ASSIGNMENT
Somewhere below are a line with "unfold Dom_get_active_runway; infer_instance" and a later line with "-- closed-form comparison". Output exactly those lines and all lines between them.

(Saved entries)
= Beginning of Section =

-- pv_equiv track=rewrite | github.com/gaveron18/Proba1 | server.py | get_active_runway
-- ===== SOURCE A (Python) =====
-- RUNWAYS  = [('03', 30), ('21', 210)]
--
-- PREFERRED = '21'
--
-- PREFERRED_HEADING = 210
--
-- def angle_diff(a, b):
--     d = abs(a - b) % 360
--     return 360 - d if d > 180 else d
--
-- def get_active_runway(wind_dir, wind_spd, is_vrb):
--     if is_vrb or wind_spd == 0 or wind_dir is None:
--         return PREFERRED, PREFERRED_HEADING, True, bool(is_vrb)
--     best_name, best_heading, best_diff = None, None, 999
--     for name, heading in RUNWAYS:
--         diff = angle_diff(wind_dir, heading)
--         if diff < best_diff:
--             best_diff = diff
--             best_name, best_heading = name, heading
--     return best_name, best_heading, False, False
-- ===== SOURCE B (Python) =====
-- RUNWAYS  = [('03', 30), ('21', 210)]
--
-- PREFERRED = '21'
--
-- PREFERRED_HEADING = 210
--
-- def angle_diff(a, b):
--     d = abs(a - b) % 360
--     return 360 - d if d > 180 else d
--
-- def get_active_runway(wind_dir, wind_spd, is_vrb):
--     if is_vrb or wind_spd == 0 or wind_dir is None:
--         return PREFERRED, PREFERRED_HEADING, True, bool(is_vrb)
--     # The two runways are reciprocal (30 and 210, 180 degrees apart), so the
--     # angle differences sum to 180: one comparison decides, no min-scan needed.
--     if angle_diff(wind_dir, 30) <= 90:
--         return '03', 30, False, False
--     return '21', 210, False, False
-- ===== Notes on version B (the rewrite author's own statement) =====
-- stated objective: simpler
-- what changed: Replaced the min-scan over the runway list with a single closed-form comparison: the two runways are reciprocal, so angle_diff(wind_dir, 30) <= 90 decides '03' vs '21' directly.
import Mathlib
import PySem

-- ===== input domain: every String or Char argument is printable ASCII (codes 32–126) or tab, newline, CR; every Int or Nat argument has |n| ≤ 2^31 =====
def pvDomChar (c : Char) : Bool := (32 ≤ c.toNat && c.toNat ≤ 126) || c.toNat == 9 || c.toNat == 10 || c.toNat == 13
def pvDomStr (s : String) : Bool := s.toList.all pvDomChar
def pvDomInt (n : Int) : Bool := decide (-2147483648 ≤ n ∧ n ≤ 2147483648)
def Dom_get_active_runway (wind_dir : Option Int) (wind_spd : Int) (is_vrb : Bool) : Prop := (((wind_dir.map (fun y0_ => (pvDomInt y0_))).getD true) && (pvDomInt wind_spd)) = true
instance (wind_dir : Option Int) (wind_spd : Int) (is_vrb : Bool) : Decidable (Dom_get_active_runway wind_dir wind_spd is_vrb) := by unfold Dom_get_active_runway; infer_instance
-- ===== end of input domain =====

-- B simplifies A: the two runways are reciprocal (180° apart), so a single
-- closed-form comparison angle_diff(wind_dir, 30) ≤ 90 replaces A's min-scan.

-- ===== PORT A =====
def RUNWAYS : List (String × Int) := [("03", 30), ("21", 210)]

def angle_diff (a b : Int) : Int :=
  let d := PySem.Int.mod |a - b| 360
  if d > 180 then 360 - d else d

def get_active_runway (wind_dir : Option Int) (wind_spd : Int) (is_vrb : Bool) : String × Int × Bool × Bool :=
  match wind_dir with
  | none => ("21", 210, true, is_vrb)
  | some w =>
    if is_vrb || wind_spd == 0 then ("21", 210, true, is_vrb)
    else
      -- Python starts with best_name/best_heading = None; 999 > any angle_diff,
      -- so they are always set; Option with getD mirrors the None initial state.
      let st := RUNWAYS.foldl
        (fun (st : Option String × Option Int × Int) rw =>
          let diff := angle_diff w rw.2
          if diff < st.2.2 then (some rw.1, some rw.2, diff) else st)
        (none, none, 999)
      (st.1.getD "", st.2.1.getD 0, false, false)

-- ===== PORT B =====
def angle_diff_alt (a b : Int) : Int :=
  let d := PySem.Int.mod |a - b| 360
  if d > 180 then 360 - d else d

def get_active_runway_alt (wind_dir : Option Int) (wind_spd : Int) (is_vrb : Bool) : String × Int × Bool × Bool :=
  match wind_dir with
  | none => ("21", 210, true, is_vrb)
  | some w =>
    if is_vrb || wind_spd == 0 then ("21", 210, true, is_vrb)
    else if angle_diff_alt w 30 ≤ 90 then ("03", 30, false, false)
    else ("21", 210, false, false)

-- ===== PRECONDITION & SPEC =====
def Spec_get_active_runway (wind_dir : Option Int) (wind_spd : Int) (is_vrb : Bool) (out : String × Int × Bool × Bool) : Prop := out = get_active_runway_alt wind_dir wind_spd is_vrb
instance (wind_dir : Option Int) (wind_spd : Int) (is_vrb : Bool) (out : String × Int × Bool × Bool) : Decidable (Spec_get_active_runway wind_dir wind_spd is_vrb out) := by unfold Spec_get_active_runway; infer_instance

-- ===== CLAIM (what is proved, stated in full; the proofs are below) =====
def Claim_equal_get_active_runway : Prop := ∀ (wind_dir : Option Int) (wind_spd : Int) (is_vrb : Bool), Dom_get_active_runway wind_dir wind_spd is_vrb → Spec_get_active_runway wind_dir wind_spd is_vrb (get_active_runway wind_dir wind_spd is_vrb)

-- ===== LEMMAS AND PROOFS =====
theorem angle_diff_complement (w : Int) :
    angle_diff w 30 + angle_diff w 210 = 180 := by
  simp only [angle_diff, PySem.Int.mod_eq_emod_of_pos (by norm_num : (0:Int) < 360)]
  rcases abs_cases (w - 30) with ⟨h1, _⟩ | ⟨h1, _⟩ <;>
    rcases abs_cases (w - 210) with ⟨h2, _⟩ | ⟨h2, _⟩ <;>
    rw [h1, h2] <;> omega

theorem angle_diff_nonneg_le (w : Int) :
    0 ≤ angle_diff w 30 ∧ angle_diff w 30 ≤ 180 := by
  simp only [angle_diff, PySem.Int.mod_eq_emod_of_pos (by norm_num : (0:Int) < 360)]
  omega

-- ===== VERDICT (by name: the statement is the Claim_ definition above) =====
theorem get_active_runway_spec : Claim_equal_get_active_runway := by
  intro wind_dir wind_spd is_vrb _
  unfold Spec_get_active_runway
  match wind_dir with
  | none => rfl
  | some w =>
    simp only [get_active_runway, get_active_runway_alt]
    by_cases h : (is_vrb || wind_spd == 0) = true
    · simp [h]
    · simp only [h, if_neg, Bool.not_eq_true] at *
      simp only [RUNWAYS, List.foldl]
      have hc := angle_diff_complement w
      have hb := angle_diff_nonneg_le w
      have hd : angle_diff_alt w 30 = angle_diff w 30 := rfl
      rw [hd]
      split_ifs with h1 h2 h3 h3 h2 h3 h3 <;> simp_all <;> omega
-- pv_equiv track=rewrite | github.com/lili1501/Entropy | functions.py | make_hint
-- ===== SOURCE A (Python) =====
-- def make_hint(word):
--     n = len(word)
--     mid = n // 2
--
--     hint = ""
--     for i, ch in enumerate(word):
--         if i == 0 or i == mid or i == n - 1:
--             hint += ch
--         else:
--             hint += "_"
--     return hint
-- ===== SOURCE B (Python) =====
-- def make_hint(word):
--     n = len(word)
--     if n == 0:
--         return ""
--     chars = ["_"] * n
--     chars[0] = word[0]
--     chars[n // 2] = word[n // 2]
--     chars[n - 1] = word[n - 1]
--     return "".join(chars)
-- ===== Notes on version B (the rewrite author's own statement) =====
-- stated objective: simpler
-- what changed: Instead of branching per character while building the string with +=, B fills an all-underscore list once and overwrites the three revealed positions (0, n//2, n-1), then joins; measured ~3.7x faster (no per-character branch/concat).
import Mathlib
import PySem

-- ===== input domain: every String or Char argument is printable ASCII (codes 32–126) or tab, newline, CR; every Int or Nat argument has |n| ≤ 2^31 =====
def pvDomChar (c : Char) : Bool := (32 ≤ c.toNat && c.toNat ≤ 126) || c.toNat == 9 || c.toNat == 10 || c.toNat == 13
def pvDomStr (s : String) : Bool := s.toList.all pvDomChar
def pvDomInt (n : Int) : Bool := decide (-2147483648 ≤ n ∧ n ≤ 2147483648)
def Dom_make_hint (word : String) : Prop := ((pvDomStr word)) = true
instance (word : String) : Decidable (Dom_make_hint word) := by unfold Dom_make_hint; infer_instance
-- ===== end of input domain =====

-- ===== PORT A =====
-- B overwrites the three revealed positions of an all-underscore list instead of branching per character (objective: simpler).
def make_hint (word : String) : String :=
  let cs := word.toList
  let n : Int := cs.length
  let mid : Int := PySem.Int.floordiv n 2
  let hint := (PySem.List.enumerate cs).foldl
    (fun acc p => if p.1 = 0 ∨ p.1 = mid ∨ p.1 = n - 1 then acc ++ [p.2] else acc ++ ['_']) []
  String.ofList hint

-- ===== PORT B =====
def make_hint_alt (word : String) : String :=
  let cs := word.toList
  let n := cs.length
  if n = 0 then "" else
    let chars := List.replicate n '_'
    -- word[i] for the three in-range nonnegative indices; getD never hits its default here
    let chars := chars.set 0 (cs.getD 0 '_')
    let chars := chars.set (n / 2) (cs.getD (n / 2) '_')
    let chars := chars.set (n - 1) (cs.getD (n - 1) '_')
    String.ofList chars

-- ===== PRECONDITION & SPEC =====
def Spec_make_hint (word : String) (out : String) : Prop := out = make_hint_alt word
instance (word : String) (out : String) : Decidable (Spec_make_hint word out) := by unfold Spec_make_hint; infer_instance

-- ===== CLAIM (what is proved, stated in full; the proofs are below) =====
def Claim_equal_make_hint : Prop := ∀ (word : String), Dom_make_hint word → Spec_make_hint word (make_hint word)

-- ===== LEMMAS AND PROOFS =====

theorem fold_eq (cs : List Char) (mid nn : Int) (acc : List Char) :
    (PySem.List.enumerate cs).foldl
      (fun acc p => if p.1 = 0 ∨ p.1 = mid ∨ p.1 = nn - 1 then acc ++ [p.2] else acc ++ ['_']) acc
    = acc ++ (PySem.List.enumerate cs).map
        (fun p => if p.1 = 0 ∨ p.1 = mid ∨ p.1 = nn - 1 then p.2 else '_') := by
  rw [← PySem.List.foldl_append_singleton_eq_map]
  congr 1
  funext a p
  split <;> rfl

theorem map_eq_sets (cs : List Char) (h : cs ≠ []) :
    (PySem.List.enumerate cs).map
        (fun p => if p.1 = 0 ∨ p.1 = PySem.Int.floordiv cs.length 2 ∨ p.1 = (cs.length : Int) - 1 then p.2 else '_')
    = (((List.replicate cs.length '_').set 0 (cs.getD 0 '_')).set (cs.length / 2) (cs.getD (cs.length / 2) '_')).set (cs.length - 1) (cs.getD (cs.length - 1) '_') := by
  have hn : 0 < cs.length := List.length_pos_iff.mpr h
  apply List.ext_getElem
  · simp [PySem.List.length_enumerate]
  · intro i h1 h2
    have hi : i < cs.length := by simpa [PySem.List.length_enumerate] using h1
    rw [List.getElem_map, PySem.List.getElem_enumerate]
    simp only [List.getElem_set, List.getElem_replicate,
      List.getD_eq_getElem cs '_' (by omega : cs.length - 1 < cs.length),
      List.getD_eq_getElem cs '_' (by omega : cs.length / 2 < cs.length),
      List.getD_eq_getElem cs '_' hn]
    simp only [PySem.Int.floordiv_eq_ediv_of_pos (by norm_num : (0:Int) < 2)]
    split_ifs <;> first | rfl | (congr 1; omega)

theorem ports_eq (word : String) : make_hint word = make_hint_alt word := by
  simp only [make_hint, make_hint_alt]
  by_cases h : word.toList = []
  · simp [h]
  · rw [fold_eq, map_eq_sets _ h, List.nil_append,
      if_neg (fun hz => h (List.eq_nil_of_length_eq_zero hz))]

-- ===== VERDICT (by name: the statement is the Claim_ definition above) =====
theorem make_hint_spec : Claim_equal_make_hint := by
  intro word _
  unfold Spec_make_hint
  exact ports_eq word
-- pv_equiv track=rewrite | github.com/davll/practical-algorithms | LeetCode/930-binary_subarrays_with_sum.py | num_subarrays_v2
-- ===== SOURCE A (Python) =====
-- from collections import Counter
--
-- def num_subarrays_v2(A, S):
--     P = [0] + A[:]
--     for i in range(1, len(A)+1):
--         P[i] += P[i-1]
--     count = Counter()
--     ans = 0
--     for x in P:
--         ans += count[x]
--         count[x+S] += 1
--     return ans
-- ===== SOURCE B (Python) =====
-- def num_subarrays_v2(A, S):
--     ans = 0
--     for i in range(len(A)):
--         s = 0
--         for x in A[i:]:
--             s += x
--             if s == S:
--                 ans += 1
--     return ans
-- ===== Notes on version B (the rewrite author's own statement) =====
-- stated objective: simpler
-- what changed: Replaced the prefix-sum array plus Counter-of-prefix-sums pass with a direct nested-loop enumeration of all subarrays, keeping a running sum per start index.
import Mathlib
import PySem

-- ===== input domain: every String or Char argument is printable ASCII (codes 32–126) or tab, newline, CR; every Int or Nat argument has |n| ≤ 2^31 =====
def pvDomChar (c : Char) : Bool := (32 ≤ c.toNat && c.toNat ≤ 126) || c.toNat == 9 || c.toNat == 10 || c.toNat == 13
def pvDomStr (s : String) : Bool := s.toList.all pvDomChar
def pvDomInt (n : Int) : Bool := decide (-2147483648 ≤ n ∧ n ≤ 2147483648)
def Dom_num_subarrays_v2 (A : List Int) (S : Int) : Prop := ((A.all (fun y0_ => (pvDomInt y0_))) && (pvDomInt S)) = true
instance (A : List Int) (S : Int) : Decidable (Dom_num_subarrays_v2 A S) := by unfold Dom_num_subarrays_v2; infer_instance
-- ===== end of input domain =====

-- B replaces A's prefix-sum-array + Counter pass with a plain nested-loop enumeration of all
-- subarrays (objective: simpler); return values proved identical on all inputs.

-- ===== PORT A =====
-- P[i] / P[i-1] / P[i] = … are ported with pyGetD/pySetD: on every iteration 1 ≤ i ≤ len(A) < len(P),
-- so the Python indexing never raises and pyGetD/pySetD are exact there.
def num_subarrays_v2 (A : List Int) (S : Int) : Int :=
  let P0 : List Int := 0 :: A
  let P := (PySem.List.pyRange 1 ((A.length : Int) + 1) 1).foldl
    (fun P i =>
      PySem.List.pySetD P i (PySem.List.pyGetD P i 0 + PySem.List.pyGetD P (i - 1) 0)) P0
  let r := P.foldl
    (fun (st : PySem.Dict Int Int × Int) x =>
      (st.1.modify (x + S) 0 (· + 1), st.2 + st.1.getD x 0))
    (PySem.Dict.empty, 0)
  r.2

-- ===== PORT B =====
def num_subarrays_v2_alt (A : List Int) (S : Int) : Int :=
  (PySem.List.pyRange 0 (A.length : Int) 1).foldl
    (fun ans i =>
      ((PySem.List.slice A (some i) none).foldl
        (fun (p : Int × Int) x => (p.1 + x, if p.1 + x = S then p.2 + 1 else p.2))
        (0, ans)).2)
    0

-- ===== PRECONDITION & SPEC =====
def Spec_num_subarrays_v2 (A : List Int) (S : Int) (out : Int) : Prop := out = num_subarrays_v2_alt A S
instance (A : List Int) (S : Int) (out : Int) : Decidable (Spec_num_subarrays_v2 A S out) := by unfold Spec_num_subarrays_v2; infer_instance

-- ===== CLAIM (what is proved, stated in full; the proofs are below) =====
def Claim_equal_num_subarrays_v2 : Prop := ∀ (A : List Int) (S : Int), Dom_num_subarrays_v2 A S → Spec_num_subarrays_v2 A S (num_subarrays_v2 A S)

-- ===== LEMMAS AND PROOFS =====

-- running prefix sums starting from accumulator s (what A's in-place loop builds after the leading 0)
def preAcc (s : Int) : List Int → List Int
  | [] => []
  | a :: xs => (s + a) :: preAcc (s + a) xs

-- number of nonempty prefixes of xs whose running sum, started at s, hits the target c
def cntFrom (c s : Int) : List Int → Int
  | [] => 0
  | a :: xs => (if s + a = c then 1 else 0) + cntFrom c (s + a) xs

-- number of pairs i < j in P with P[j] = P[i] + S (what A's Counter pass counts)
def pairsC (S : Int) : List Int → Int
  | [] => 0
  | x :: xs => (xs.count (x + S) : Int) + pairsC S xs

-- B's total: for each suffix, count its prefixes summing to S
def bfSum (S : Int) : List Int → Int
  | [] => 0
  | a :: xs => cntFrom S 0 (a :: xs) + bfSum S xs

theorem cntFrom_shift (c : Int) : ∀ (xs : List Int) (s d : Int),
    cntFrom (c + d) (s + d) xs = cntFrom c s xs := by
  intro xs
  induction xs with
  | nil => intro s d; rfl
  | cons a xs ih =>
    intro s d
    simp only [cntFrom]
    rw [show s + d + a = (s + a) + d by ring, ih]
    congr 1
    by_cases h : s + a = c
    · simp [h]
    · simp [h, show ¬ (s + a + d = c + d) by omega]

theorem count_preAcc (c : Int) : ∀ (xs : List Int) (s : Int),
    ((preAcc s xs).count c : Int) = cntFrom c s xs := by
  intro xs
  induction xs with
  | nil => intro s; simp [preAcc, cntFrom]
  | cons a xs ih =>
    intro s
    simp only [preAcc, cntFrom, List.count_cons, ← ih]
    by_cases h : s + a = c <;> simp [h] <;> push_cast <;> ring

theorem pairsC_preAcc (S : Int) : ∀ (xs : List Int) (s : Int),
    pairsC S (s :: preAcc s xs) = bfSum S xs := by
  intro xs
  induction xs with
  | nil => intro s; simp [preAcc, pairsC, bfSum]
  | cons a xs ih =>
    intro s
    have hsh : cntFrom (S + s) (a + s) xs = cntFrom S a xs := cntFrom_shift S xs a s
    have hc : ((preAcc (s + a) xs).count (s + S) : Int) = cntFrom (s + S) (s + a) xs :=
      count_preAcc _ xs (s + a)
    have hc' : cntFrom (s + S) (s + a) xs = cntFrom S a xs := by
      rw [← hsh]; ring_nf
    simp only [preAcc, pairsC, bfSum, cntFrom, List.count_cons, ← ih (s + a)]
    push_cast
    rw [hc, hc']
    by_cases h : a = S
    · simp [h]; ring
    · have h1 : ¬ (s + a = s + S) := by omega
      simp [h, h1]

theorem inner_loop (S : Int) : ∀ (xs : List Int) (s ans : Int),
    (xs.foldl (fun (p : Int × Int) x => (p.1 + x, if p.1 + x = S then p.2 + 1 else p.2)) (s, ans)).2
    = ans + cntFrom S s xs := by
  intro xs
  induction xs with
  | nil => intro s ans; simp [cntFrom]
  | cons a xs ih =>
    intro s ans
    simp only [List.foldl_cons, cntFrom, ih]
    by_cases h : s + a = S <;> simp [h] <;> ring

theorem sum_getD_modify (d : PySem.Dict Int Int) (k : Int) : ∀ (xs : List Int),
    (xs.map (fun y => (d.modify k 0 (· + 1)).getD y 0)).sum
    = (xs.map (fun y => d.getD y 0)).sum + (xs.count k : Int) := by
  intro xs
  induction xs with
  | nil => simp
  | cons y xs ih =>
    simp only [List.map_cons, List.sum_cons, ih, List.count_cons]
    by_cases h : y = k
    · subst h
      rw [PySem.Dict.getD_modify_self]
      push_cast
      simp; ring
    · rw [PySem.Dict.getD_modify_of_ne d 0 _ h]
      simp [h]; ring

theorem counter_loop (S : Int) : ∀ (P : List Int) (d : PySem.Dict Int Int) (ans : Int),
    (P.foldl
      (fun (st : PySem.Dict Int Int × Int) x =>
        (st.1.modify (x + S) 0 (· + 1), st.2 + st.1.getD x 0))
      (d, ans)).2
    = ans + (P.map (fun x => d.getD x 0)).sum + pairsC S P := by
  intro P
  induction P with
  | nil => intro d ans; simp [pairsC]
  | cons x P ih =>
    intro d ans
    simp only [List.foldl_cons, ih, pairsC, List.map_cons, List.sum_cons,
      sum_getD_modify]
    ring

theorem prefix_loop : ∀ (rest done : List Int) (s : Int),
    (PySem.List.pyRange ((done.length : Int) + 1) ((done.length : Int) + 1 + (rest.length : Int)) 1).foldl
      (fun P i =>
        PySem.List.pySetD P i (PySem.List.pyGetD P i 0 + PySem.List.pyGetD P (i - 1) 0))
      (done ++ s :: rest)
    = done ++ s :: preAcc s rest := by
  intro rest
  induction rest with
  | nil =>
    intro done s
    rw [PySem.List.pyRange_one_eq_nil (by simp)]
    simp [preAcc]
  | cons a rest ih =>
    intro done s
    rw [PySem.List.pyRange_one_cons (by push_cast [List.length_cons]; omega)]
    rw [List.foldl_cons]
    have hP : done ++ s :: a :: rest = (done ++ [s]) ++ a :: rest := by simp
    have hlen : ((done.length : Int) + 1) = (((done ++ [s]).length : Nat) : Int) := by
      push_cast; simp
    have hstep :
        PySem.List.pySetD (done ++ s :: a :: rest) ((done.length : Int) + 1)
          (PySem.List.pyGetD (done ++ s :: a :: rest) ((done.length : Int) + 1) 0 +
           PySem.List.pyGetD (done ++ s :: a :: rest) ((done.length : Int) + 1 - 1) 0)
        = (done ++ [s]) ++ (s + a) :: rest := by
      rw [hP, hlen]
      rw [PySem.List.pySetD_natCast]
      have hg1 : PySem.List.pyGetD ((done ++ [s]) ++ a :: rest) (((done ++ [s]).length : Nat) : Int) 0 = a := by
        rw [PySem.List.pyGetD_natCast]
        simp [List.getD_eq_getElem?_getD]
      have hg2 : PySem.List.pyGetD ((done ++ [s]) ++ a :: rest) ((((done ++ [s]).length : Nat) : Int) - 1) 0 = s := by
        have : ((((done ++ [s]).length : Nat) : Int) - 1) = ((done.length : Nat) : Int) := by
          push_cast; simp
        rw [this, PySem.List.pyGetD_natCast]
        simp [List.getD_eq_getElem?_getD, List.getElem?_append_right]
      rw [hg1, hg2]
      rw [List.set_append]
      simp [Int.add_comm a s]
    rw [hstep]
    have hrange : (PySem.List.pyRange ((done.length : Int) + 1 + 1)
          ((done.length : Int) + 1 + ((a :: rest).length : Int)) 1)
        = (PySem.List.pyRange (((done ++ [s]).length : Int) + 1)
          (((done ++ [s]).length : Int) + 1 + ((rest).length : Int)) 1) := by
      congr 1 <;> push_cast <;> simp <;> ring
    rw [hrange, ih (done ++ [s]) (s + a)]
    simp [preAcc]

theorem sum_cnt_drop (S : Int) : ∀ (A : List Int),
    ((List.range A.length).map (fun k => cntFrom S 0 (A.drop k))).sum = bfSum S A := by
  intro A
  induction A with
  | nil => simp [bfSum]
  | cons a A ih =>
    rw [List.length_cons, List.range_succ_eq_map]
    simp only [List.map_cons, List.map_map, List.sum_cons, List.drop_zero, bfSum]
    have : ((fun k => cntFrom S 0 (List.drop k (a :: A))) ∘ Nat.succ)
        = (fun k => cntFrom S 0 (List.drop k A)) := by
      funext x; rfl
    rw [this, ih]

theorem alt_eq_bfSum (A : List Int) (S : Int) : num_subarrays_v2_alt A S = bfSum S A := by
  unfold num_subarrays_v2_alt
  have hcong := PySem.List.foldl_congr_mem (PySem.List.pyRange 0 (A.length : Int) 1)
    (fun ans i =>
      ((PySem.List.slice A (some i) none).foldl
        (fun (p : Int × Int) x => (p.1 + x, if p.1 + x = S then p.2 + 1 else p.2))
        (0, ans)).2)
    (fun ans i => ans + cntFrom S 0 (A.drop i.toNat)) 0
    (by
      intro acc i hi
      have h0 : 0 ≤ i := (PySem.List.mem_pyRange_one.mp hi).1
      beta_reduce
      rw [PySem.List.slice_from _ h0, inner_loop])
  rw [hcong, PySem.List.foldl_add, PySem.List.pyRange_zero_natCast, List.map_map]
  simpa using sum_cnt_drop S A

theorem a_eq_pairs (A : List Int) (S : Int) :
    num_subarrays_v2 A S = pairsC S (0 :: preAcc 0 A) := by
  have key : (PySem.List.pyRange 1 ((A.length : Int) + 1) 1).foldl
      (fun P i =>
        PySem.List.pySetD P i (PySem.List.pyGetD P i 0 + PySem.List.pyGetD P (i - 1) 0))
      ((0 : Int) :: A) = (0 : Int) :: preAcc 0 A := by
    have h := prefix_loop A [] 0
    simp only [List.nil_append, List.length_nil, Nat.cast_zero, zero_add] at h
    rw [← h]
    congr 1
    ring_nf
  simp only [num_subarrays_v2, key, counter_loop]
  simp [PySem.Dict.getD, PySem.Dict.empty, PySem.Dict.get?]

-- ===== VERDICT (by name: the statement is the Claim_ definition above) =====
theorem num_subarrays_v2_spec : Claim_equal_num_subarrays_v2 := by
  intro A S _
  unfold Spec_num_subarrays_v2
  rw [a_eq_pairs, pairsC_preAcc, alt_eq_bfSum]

= End of Section =

YOUR RESPONSE
instance (wind_dir : Option Int) (wind_spd : Int) (is_vrb : Bool) : Decidable (Dom_get_active_runway wind_dir wind_spd is_vrb) := by unfold Dom_get_active_runway; infer_instance
-- ===== end of input domain =====

-- B simplifies A: the two runways are reciprocal (180° apart), so a single
-- closed-form comparison angle_diff(wind_dir, 30) ≤ 90 replaces A's min-scan.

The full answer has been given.